Sea suficiente afirmar que, si las desventuras de Chivas y Gonçalves fueran una gran película, una de esas superproducciones tan de moda en estos tiempos azarosos, el galope compulsivo de estos dos apenas ocuparía la parte de los títulos. Nada más.

Los que sí tenían nombre eran los cumplidores caballos de Chivas y Gonçalves. El caballo del primero se llamaba Blanco y, detalle atendible por lo contradictorio, se trataba de un animal pesado y negro como la noche. El caballo del segundo se llamaba Caballo. Gonçalves aseguraba que no tenía demasiado sentido perder el tiempo bautizando a un caballo que, por otra parte, jamás llegaría a comprender por qué alguien se había demorado en ponerle un nombre. Además, Gonçalves era un minimalista. Y se estaba muriendo. Un pedazo de lanza le crecía en su hombro izquierdo. Los médicos habían aconsejado dejarlo ahí, esperar a ver cómo se resolvía la cosa. Y por esta sencilla razón, Gonçalves cargaba con el pedazo de lanza desde hacía dos años, tal vez tres, como quien viste una prenda que desentona.

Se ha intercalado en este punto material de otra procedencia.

-- pv_equiv track=rewrite | github.com/cdr60/raspberry_python_wifi | wificheck.py | get_encryption
-- ===== SOURCE A (Python) =====
-- def get_encryption(cell):
-- 	enc=""
-- 	if matching_line(cell,"Encryption key:") == "off":
-- 		enc="Open"
-- 	else:
-- 		for line in cell:
-- 			matching = match(line,"IE:")
-- 			if matching!=None:
-- 				wpa=match(matching,"WPA Version ")
-- 				if wpa!=None:
-- 					enc="WPA v."+wpa
-- 		if enc=="":
-- 			enc="WEP"
-- 	return enc
--
-- def matching_line(lines, keyword):
-- 	"""Returns the first matching line in a list of lines. See match()"""
-- 	for line in lines:
-- 		matching=match(line,keyword)
-- 		if matching!=None:
-- 			return matching
-- 	return None
--
-- def match(line,keyword):
-- 	"""If the first part of line (modulo blanks) matches keyword,
-- 	returns the end of that line. Otherwise returns None"""
-- 	line=line.lstrip()
-- 	length=len(keyword)
-- 	if line[:length] == keyword:
-- 		return line[length:]
-- 	else:
-- 		return None
-- ===== SOURCE B (Python) =====
-- def get_encryption(cell):
--     key_value = None
--     last_wpa = None
--     for line in cell:
--         if key_value is None:
--             key_value = match(line, "Encryption key:")
--         ie = match(line, "IE:")
--         if ie is not None:
--             wpa = match(ie, "WPA Version ")
--             if wpa is not None:
--                 last_wpa = wpa
--     if key_value == "off":
--         return "Open"
--     if last_wpa is not None:
--         return "WPA v." + last_wpa
--     return "WEP"
--
-- def match(line, keyword):
--     line = line.lstrip()
--     length = len(keyword)
--     if line[:length] == keyword:
--         return line[length:]
--     else:
--         return None
-- ===== Notes on version B (the rewrite author's own statement) =====
-- stated objective: simpler
-- what changed: Replaces the two separate scans (matching_line for the key, then a second loop for the last WPA line) by one pass that tracks the first 'Encryption key:' match and the last WPA version together, deciding at the end.
import Mathlib
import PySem

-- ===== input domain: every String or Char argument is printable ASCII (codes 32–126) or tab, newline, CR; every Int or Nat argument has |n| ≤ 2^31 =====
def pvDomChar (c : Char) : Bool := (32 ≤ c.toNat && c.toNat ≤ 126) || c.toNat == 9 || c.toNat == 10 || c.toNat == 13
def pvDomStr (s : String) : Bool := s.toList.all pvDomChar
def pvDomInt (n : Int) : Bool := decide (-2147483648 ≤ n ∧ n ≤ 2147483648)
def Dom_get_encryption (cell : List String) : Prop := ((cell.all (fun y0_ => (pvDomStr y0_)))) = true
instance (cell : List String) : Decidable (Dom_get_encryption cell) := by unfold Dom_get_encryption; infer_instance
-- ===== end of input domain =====

-- B merges A's two scans (matching_line for the key, second loop for the last WPA line) into one accumulating pass; objective: simpler.

-- shared helper: port of the module-level match(line, keyword) both Pythons use
def pvMatch (line keyword : String) : Option String :=
  let line := PySem.Str.lstrip line
  let length : Int := (PySem.Str.len keyword : Int)
  if PySem.Str.slice line none (some length) = keyword then
    some (PySem.Str.slice line (some length) none)
  else
    none

-- ===== PORT A =====
-- port of matching_line(lines, keyword): first matching line
def pvMatchingLine : List String → String → Option String
  | [], _ => none
  | l :: ls, kw =>
    match pvMatch l kw with
    | some m => some m
    | none => pvMatchingLine ls kw

-- the body of A's for-loop over `cell` (enc is the loop state)
def pvStepA (enc : String) (line : String) : String :=
  match pvMatch line "IE:" with
  | none => enc
  | some matching =>
    match pvMatch matching "WPA Version " with
    | none => enc
    | some wpa => "WPA v." ++ wpa

def get_encryption (cell : List String) : String :=
  if pvMatchingLine cell "Encryption key:" = some "off" then "Open"
  else
    let enc := cell.foldl pvStepA ""
    if enc = "" then "WEP" else enc

-- ===== PORT B =====
def pvStepB (st : Option String × Option String) (line : String) : Option String × Option String :=
  let kv := match st.1 with
    | some v => some v
    | none => pvMatch line "Encryption key:"
  let lw := match pvMatch line "IE:" with
    | none => st.2
    | some ie =>
      match pvMatch ie "WPA Version " with
      | none => st.2
      | some wpa => some wpa
  (kv, lw)

def get_encryption_alt (cell : List String) : String :=
  let st := cell.foldl pvStepB (none, none)
  if st.1 = some "off" then "Open"
  else
    match st.2 with
    | some wpa => "WPA v." ++ wpa
    | none => "WEP"

-- ===== PRECONDITION & SPEC =====
def Spec_get_encryption (cell : List String) (out : String) : Prop := out = get_encryption_alt cell
instance (cell : List String) (out : String) : Decidable (Spec_get_encryption cell out) := by unfold Spec_get_encryption; infer_instance

-- ===== CLAIM (what is proved, stated in full; the proofs are below) =====
def Claim_equal_get_encryption : Prop := ∀ (cell : List String), Dom_get_encryption cell → Spec_get_encryption cell (get_encryption cell)

-- ===== LEMMAS AND PROOFS =====

-- B's pair fold is the pair of the two component folds
def pvStep1 (a : Option String) (line : String) : Option String :=
  match a with
  | some v => some v
  | none => pvMatch line "Encryption key:"

def pvStep2 (b : Option String) (line : String) : Option String :=
  match pvMatch line "IE:" with
  | none => b
  | some ie =>
    match pvMatch ie "WPA Version " with
    | none => b
    | some wpa => some wpa

theorem foldB_pair (cell : List String) (a b : Option String) :
    cell.foldl pvStepB (a, b) = (cell.foldl pvStep1 a, cell.foldl pvStep2 b) := by
  induction cell generalizing a b with
  | nil => rfl
  | cons l ls ih =>
    simp only [List.foldl_cons, ih, pvStepB, pvStep1, pvStep2]

-- component 1 starting from `some v` stays `some v`
theorem fold1_some (cell : List String) (v : String) :
    cell.foldl pvStep1 (some v) = some v := by
  induction cell with
  | nil => rfl
  | cons l ls ih => rw [List.foldl_cons]; exact ih

-- component 1 computes A's matching_line
theorem fold1_eq_matchingLine (cell : List String) :
    cell.foldl pvStep1 none = pvMatchingLine cell "Encryption key:" := by
  induction cell with
  | nil => rfl
  | cons l ls ih =>
    simp only [List.foldl_cons, pvMatchingLine, pvStep1]
    cases pvMatch l "Encryption key:" with
    | none => exact ih
    | some m => exact fold1_some ls m

-- the encoding of the wpa accumulator: "" for none, "WPA v."++w for some w
def pvEnc : Option String → String
  | none => ""
  | some w => "WPA v." ++ w

-- A's loop body matches B's wpa component under the encoding
theorem stepA_enc (b : Option String) (l : String) :
    pvStepA (pvEnc b) l = pvEnc (pvStep2 b l) := by
  cases h1 : pvMatch l "IE:" with
  | none => simp only [pvStepA, pvStep2, h1]
  | some ie =>
    cases h2 : pvMatch ie "WPA Version " with
    | none => simp only [pvStepA, pvStep2, h1, h2]
    | some wpa => simp only [pvStepA, pvStep2, h1, h2, pvEnc]

-- A's second loop is component 2 under the encoding
theorem foldA_eq_fold2 (cell : List String) (b : Option String) :
    cell.foldl pvStepA (pvEnc b) = pvEnc (cell.foldl pvStep2 b) := by
  induction cell generalizing b with
  | nil => rfl
  | cons l ls ih =>
    rw [List.foldl_cons, List.foldl_cons, stepA_enc]
    exact ih (pvStep2 b l)

theorem pvEnc_some_ne_empty (w : String) : ("WPA v." ++ w) ≠ "" := by
  intro h
  have h2 := congrArg String.length h
  simp [String.length_append] at h2

-- ===== VERDICT (by name: the statement is the Claim_ definition above) =====
theorem get_encryption_spec : Claim_equal_get_encryption := by
  intro cell _
  unfold Spec_get_encryption get_encryption get_encryption_alt
  rw [foldB_pair, fold1_eq_matchingLine]
  by_cases hk : pvMatchingLine cell "Encryption key:" = some "off"
  · rw [if_pos hk, if_pos hk]
  · rw [if_neg hk, if_neg hk]
    have h2 := foldA_eq_fold2 cell none
    rw [show pvEnc none = "" from rfl] at h2
    show (if List.foldl pvStepA "" cell = "" then "WEP" else List.foldl pvStepA "" cell)
        = match List.foldl pvStep2 none cell with
          | some wpa => "WPA v." ++ wpa
          | none => "WEP"
    rw [h2]
    cases h : List.foldl pvStep2 none cell with
    | none => rw [show pvEnc none = "" from rfl, if_pos rfl]
    | some w =>
      rw [if_neg (show pvEnc (some w) ≠ "" from pvEnc_some_ne_empty w)]
      rfl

El lanzazo se lo había encajado con envidiable gracia y estilo el más bajo de los caciques gigantes (me estoy refiriendo a los que hoy por hoy conocemos como indios patagones), una noche en que Chivas y Gonçalves, discutibles caballeros de fortuna, habían decidido alzarse con la legendaria belleza de la Princesa Anahí.

La Princesa Anahí era una india de piel blanca y mirada oscura. Muchos aseguraban que corría sangre holandesa por las venas de esta bruja infalible quien, en el momento culminante de la carnicería, maldijo a Gonçalves con palabras extrañas, puras consonantes. Así fue como Gonçalves se convirtió en el hombre condenado que yo supe conocer y frecuentar.

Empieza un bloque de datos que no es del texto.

-- ===== PRECONDITION & SPEC =====
-- Pre_ excludes exactly the inputs on which A raises (ValueError / UnboundLocalError /
-- IndexError: nonpositive sizes, no occurrence of your_move in the grid prefix, or an
-- out-of-range below/right neighbour access not short-circuited by an earlier empty
-- neighbour), plus the nonpositive-size inputs on which A's accidental negative-slice
-- grid still returns a value while B raises UnboundLocalError.
def Pre_check_valid_move (tiles : List String) (row_size : Int) (grid_size : Int) (your_move : String) : Prop :=
  0 < row_size ∧ 0 < grid_size ∧
  ∃ i : Nat,
    i < min tiles.length (((grid_size + row_size - 1) / row_size).toNat * row_size.toNat) ∧
    tiles[i]? = some your_move ∧
    (∀ j : Nat, j < min tiles.length (((grid_size + row_size - 1) / row_size).toNat * row_size.toNat) →
      tiles[j]? = some your_move → j ≤ i) ∧
    (i + row_size.toNat < ((grid_size + row_size - 1) / row_size).toNat * row_size.toNat →
      (i + row_size.toNat < tiles.length ∨
        (row_size.toNat ≤ i ∧ tiles[i - row_size.toNat]? = some ""))) ∧
    (i % row_size.toNat + 1 < row_size.toNat →
      (i + 1 < tiles.length ∨
        (row_size.toNat ≤ i ∧ tiles[i - row_size.toNat]? = some "") ∨
        (i + row_size.toNat < ((grid_size + row_size - 1) / row_size).toNat * row_size.toNat ∧
          i + row_size.toNat < tiles.length ∧ tiles[i + row_size.toNat]? = some "") ∨
        (1 ≤ i % row_size.toNat ∧ tiles[i - 1]? = some "")))
instance (tiles : List String) (row_size : Int) (grid_size : Int) (your_move : String) : Decidable (Pre_check_valid_move tiles row_size grid_size your_move) := by unfold Pre_check_valid_move; infer_instance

Meses después del infausto episodio, uno de los tantos misioneros que fatigaban este paisaje huérfano de mapa y brújula había aprovechado la curiosa disposición de la lanza de Gonçalves para cruzarla con una sólida rama de olivo en forma perpendicular; razón por la cual ahora Gonçalves cabalgaba a lo ancho y a lo largo del Virreynato como una suerte de Cristo recién desclavado. Un Cristo con la sombra de la cruz todavía firme y mordiéndole las espaldas como el perro del convento de los padres jesuitas.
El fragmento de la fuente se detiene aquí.